CORTE di CASSAZIONE, sezione lavoro, Ordinanza n. 31703 depositata il 4 dicembre 2025
Minimali contributivi – Premi – Obbligo solidale – Cooperative – Contratto d’appalto – Verbali di accertamento – Trasferte – Obbligo contributivo – Rigetto
Rilevato che
La Corte d’appello di Venezia confermava la pronuncia di primo grado che aveva respinto la domanda del Consorzio M.G. di accertamento negativo del proprio obbligo solidale ex art.29 d.lgs. n.276/03 avente ad oggetto il pagamento all’Inail dei premi dovuti da due cooperative consorziate e subappaltatrici dello stesso consorzio.

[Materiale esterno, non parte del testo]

-- pv_equiv track=rewrite | github.com/sdcosta8/143-network-simulator | graphing_functions.py | isolate_links
-- ===== SOURCE A (Python) =====
-- def isolate_links(data):
--     L1_right = None
--     L1_left = None
--     L2_right = None
--     L2_left = None
--     L3_right = None
--     L3_left = None
--     for element in data:
--         if element[2] == 'L1_right':
--             L1_right = element
--         elif element[2] == 'L1_left':
--             L1_left = element
--         elif element[2] == 'L2_right':
--             L2_right = element
--         elif element[2] == 'L2_left':
--             L2_left = element
--         elif element[2] == 'L3_right':
--             L3_right = element
--         elif element[2] == 'L3_left':
--             L3_left = element
--     return [L1_right, L2_right, L3_right, L1_left, L2_left, L3_left]
-- ===== SOURCE B (Python) =====
-- def isolate_links(data):
--     def last_tagged(tag):
--         for element in reversed(data):
--             if element[2] == tag:
--                 return element
--         return None
--     return [last_tagged(tag) for tag in
--             ('L1_right', 'L2_right', 'L3_right', 'L1_left', 'L2_left', 'L3_left')]
-- ===== Notes on version B (the rewrite author's own statement) =====
-- stated objective: alternative
-- what changed: Instead of one forward pass mutating six scalar accumulators through an if/elif chain, B does a per-label backwards search: for each of the six labels it scans reversed(data) and returns the first (i.e. last-in-order) matching element, with early exit.
import Mathlib
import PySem

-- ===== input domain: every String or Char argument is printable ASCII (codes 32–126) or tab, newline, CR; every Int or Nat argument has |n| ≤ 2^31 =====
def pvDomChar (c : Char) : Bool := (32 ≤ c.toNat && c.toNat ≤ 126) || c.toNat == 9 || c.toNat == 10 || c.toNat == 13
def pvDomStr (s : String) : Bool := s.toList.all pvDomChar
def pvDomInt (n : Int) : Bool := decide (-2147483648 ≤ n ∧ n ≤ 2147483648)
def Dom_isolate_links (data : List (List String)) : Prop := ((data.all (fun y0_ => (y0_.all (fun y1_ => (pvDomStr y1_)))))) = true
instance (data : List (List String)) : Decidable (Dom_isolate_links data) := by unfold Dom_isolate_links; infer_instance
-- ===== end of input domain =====

-- B replaces A's single forward pass over six scalar accumulators by six staged backwards searches
-- (first match in reversed(data) per label); equal return value on Pre_.

-- ===== PORT A =====
-- A's loop state: the six variables (L1_right, L1_left, L2_right, L2_left, L3_right, L3_left).
def isolate_links_step (st : Option (List String) × Option (List String) × Option (List String) ×
    Option (List String) × Option (List String) × Option (List String)) (element : List String) :
    Option (List String) × Option (List String) × Option (List String) ×
    Option (List String) × Option (List String) × Option (List String) :=
  let k := (PySem.List.pyGet? element 2).getD ""   -- element[2]; total form, in range under Pre_
  if k == "L1_right" then (some element, st.2.1, st.2.2.1, st.2.2.2.1, st.2.2.2.2.1, st.2.2.2.2.2)
  else if k == "L1_left" then (st.1, some element, st.2.2.1, st.2.2.2.1, st.2.2.2.2.1, st.2.2.2.2.2)
  else if k == "L2_right" then (st.1, st.2.1, some element, st.2.2.2.1, st.2.2.2.2.1, st.2.2.2.2.2)
  else if k == "L2_left" then (st.1, st.2.1, st.2.2.1, some element, st.2.2.2.2.1, st.2.2.2.2.2)
  else if k == "L3_right" then (st.1, st.2.1, st.2.2.1, st.2.2.2.1, some element, st.2.2.2.2.2)
  else if k == "L3_left" then (st.1, st.2.1, st.2.2.1, st.2.2.2.1, st.2.2.2.2.1, some element)
  else st

def isolate_links (data : List (List String)) : List (Option (List String)) :=
  let st := data.foldl isolate_links_step (none, none, none, none, none, none)
  [st.1, st.2.2.1, st.2.2.2.2.1, st.2.1, st.2.2.2.1, st.2.2.2.2.2]

-- ===== PORT B =====
-- last_tagged(tag): first element of reversed(data) with element[2] == tag, else None.
def isolate_links_last_tagged (data : List (List String)) (tag : String) : Option (List String) :=
  data.reverse.find? (fun element => (PySem.List.pyGet? element 2).getD "" == tag)
  -- element[2]; total form, in range under Pre_

def isolate_links_alt (data : List (List String)) : List (Option (List String)) :=
  ["L1_right", "L2_right", "L3_right", "L1_left", "L2_left", "L3_left"].map
    (isolate_links_last_tagged data)

-- ===== PRECONDITION & SPEC =====
-- Pre_ excludes exactly the inputs containing an element of length < 3, on which A's element[2] raises IndexError.
def Pre_isolate_links (data : List (List String)) : Prop := ∀ e ∈ data, 3 ≤ e.length
instance (data : List (List String)) : Decidable (Pre_isolate_links data) := by unfold Pre_isolate_links; infer_instance
def pvWitness_isolate_links : List (List String) := [["a", "b", "L2_right"], ["c", "d", "L2_right"], ["e", "f", "zz"]]

def Spec_isolate_links (data : List (List String)) (out : List (Option (List String))) : Prop := out = isolate_links_alt data
instance (data : List (List String)) (out : List (Option (List String))) : Decidable (Spec_isolate_links data out) := by unfold Spec_isolate_links; infer_instance

-- ===== CLAIM (what is proved, stated in full; the proofs are below) =====
def Claim_equal_isolate_links : Prop := ∀ (data : List (List String)), Dom_isolate_links data → Pre_isolate_links data → Spec_isolate_links data (isolate_links data)

-- ===== LEMMAS AND PROOFS =====
def isolate_links_pred (tag : String) (element : List String) : Bool :=
  (PySem.List.pyGet? element 2).getD "" == tag

-- One step of A's fold, seen label-by-label: a match overwrites that label's slot.
theorem isolate_links_step_eq (st : Option (List String) × Option (List String) × Option (List String) ×
    Option (List String) × Option (List String) × Option (List String)) (e : List String) :
    isolate_links_step st e =
      ((if isolate_links_pred "L1_right" e then some e else st.1),
       (if isolate_links_pred "L1_left" e then some e else st.2.1),
       (if isolate_links_pred "L2_right" e then some e else st.2.2.1),
       (if isolate_links_pred "L2_left" e then some e else st.2.2.2.1),
       (if isolate_links_pred "L3_right" e then some e else st.2.2.2.2.1),
       (if isolate_links_pred "L3_left" e then some e else st.2.2.2.2.2)) := by
  simp only [isolate_links_step, isolate_links_pred]
  by_cases c1 : (PySem.List.pyGet? e 2).getD "" = "L1_right"
  · simp [c1]
  · by_cases c2 : (PySem.List.pyGet? e 2).getD "" = "L1_left"
    · simp [c1, c2]
    · by_cases c3 : (PySem.List.pyGet? e 2).getD "" = "L2_right"
      · simp [c1, c2, c3]
      · by_cases c4 : (PySem.List.pyGet? e 2).getD "" = "L2_left"
        · simp [c1, c2, c3, c4]
        · by_cases c5 : (PySem.List.pyGet? e 2).getD "" = "L3_right"
          · simp [c1, c2, c3, c4, c5]
          · by_cases c6 : (PySem.List.pyGet? e 2).getD "" = "L3_left"
            · simp [c1, c2, c3, c4, c5, c6]
            · simp [c1, c2, c3, c4, c5, c6]

-- Appending one element to a backwards search: the new element wins if it matches.
theorem isolate_links_find_snoc (p : List String → Bool) (l : List (List String))
    (e : List String) (o : Option (List String)) :
    (List.find? p (l ++ [e])).or o = (l.find? p).or (if p e then some e else o) := by
  rw [List.find?_append]
  cases h : l.find? p <;> cases hp : p e <;> simp [List.find?, hp]

-- A's fold computes, per label, the last match in data (falling back to the initial slot).
theorem isolate_links_foldl_eq (data : List (List String)) :
    ∀ st, data.foldl isolate_links_step st =
      ((data.reverse.find? (isolate_links_pred "L1_right")).or st.1,
       (data.reverse.find? (isolate_links_pred "L1_left")).or st.2.1,
       (data.reverse.find? (isolate_links_pred "L2_right")).or st.2.2.1,
       (data.reverse.find? (isolate_links_pred "L2_left")).or st.2.2.2.1,
       (data.reverse.find? (isolate_links_pred "L3_right")).or st.2.2.2.2.1,
       (data.reverse.find? (isolate_links_pred "L3_left")).or st.2.2.2.2.2) := by
  induction data with
  | nil => intro st; simp
  | cons e rest ih =>
    intro st
    rw [List.foldl_cons, ih, isolate_links_step_eq]
    simp only [List.reverse_cons, isolate_links_find_snoc]

-- ===== VERDICT (by name: the statement is the Claim_ definition above) =====
theorem isolate_links_spec : Claim_equal_isolate_links := by
  intro data _ _
  unfold Spec_isolate_links isolate_links isolate_links_alt isolate_links_last_tagged
  simp only [isolate_links_foldl_eq, Option.or_none]
  rfl
theorem pvPairs_match (s key : List Char)
    (hk1 : "ERR_".toList <+: key) (hk2 : key ≠ []) (hk3 : key.getLast? = some '=') :
    ((pvPairsOf s).filter (fun p => p.1 == key)).map (·.2) = pvMatch key s := by
  unfold pvPairsOf pvMatch
  by_cases hs : PySem.Chars.startswith s "ERR_".toList
  · rw [if_pos hs, List.filter_map, List.filter_filter]
    have hfc : (List.range s.length).filter
        (fun a => ((fun p => p.1 == key) ∘ fun i => (s.take (i + 1), s.drop (i + 1))) a
          && decide (s[a]! = '='))
        = (List.range s.length).filter (fun i => (s.take (i + 1) == key) && decide (s[i]! = '=')) := rfl
    rw [hfc, pvRange_filter_key s key hk2 hk3]
    by_cases hp : key <+: s
    · have hkl : 1 ≤ key.length := by
        cases key with
        | nil => exact absurd rfl hk2
        | cons a b => simp
      rw [if_pos hp, if_pos hp]
      simp only [List.map_cons, List.map_nil]
      have : key.length - 1 + 1 = key.length := by omega
      rw [this]
    · rw [if_neg hp, if_neg hp]; simp
  · rw [if_neg hs]
    have hp : ¬ key <+: s := by
      intro hp
      exact hs ((PySem.Chars.startswith_iff _ _).2 (hk1.trans hp))
    rw [if_neg hp]
    rfl

-- the dict lookup is exactly the per-line matches, in line order
theorem pvErrIndex_getD (lines : List String) (key : List Char)
    (hk1 : "ERR_".toList <+: key) (hk2 : key ≠ []) (hk3 : key.getLast? = some '=') :
    (pvErrIndex lines).getD key []
      = lines.flatMap (fun line => pvMatch key (pvStripped line.toList)) := by
  have hstep : pvErrIndex lines
      = (lines.flatMap (fun line => pvPairsOf (pvStripped line.toList))).foldl
          (fun d p => d.modify p.1 [] (· ++ [p.2])) PySem.Dict.empty := by
    rw [List.foldl_flatMap]
    unfold pvErrIndex
    apply PySem.List.foldl_congr_mem
    intro d line _
    simp only
    unfold pvPairsOf
    by_cases hs : PySem.Chars.startswith (pvStripped line.toList) "ERR_".toList
    · rw [if_pos hs, if_pos hs, List.foldl_map,
        PySem.List.foldl_ite_eq_foldl_filter (p := fun i => (pvStripped line.toList)[i]! = '=')]
    · rw [if_neg hs, if_neg hs]; rfl
  rw [hstep, PySem.Dict.getD_foldl_modify_append, PySem.Dict.getD_empty,
    List.filter_flatMap, List.map_flatMap, List.nil_append]
  apply List.flatMap_congr
  intro line _
  exact pvPairs_match (pvStripped line.toList) key hk1 hk2 hk3
-- pv_equiv track=rewrite | github.com/kiangkiangkiang/Information-Extraction-for-Chinese-NLP | information_extraction/model/preprocessing.py | drift_offsets_mapping
-- ===== SOURCE A (Python) =====
-- from typing import Optional, List, Any, Dict, Union, Tuple
--
-- def drift_offsets_mapping(offset_mapping: Tuple[Tuple[int, int]]) -> Tuple[List[List[int]], int]:
--     """Scale the offset_mapping in tokenization output to align with the prompt learning format.
--
--     Note: 因為 tokenize 後有些字會被 tokenize 在一起，所以 index 會和原本的有所差異，因此需做調整，將 tokenize 前後的 index 對齊。
--
--     Args:
--         offset_mapping (Tuple[Tuple[int, int]]): Tokenization outpu. Use argument 'return_offsets_mapping=True'.
--
--     Returns:
--         1. List[List[int, int]]: Scaled format, which is to adjust index after adding '[CLS] prompt [SEP]'.
--         2. int: Drift term, which defines the scaling of drift after adjustment.
--     """
--
--     offset_mapping = [list(x) for x in offset_mapping]
--     drift = 0
--     for index in range(1, len(offset_mapping)):
--         mapping = offset_mapping[index]
--         if mapping[0] == 0 and mapping[1] == 0 and drift == 0:
--             drift = offset_mapping[index - 1][1] + 1  # [SEP] token
--         if mapping[0] == 0 and mapping[1] == 0:
--             continue
--         offset_mapping[index][0] += drift
--         offset_mapping[index][1] += drift
--     return offset_mapping, drift
-- ===== SOURCE B (Python) =====
-- def drift_offsets_mapping(offset_mapping):
--     oms = [list(p) for p in offset_mapping]
--     head, tail = oms[:1], oms[1:]
--     # split the tail on [0, 0] delimiters, like str.split
--     segments = [[]]
--     for p in tail:
--         if p == [0, 0]:
--             segments.append([])
--         else:
--             segments[-1].append(p)
--     if len(segments) == 1:
--         return head + segments[0], 0
--     drift = (head + segments[0])[-1][1] + 1
--     shifted = [[[a + drift, b + drift] for a, b in seg] for seg in segments[1:]]
--     out = head + segments[0]
--     for seg in shifted:
--         out += [[0, 0]] + seg
--     return out, drift
-- ===== Notes on version B (the rewrite author's own statement) =====
-- stated objective: alternative
-- what changed: Replaces A's flag-driven in-place pass by a delimiter-split: the tail is split on (0,0) sentinels into segments (as str.split would), every segment after the first is shifted wholesale by the boundary drift, and the segments are rejoined with (0,0) separators.
-- intended difference: On inputs whose first (0,0) pair follows an entry ending in -1 while a later (0,0) follows an entry not ending in -1, A's drift==0 'not yet set' sentinel accidentally re-triggers and A shifts the tail by that later boundary, while B uses the first (0,0) as the [SEP] boundary (drift 0), the intended behaviour since drift==0 is only A's leftover sentinel state. — e.g. on drift_offsets_mapping([(0, -1), (0, 0), (1, 2), (0, 0), (3, 4)]): A returns ([[0, -1], [0, 0], [1, 2], [0, 0], [6, 7]], 3), B returns ([[0, -1], [0, 0], [1, 2], [0, 0], [3, 4]], 0)
import Mathlib
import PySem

L’omissione era dovuta alla mancata applicazione del minimale contributivo, stante la presenza di ore non lavorate e non retribuite che, però, non potevano incidere sul minimale, e stante altresì il mancato pagamento di premi su indennità di trasferta non riconoscibili.
Precisava la Corte d’appello che l’unico motivo d’appello concerneva la portata dell’obbligo solidale, poiché il ricorrente contestava che i lavoratori avessero lavorato in seno al contratto d’appalto concluso con il consorzio, giacché le cooperative svolgevano servizi anche per altri committenti.
A seguito di tale contestazione, la Corte acquisiva ex art. 437 c.p.c. i verbali di accertamento redatti nei confronti delle cooperative e accertava che l’obbligo solidale aveva ad oggetto soltanto ore lavorate in esecuzione del contratto d’appalto tra consorzio e cooperative.
Avverso la sentenza, il Consorzio M.G. ricorre per quattro motivi.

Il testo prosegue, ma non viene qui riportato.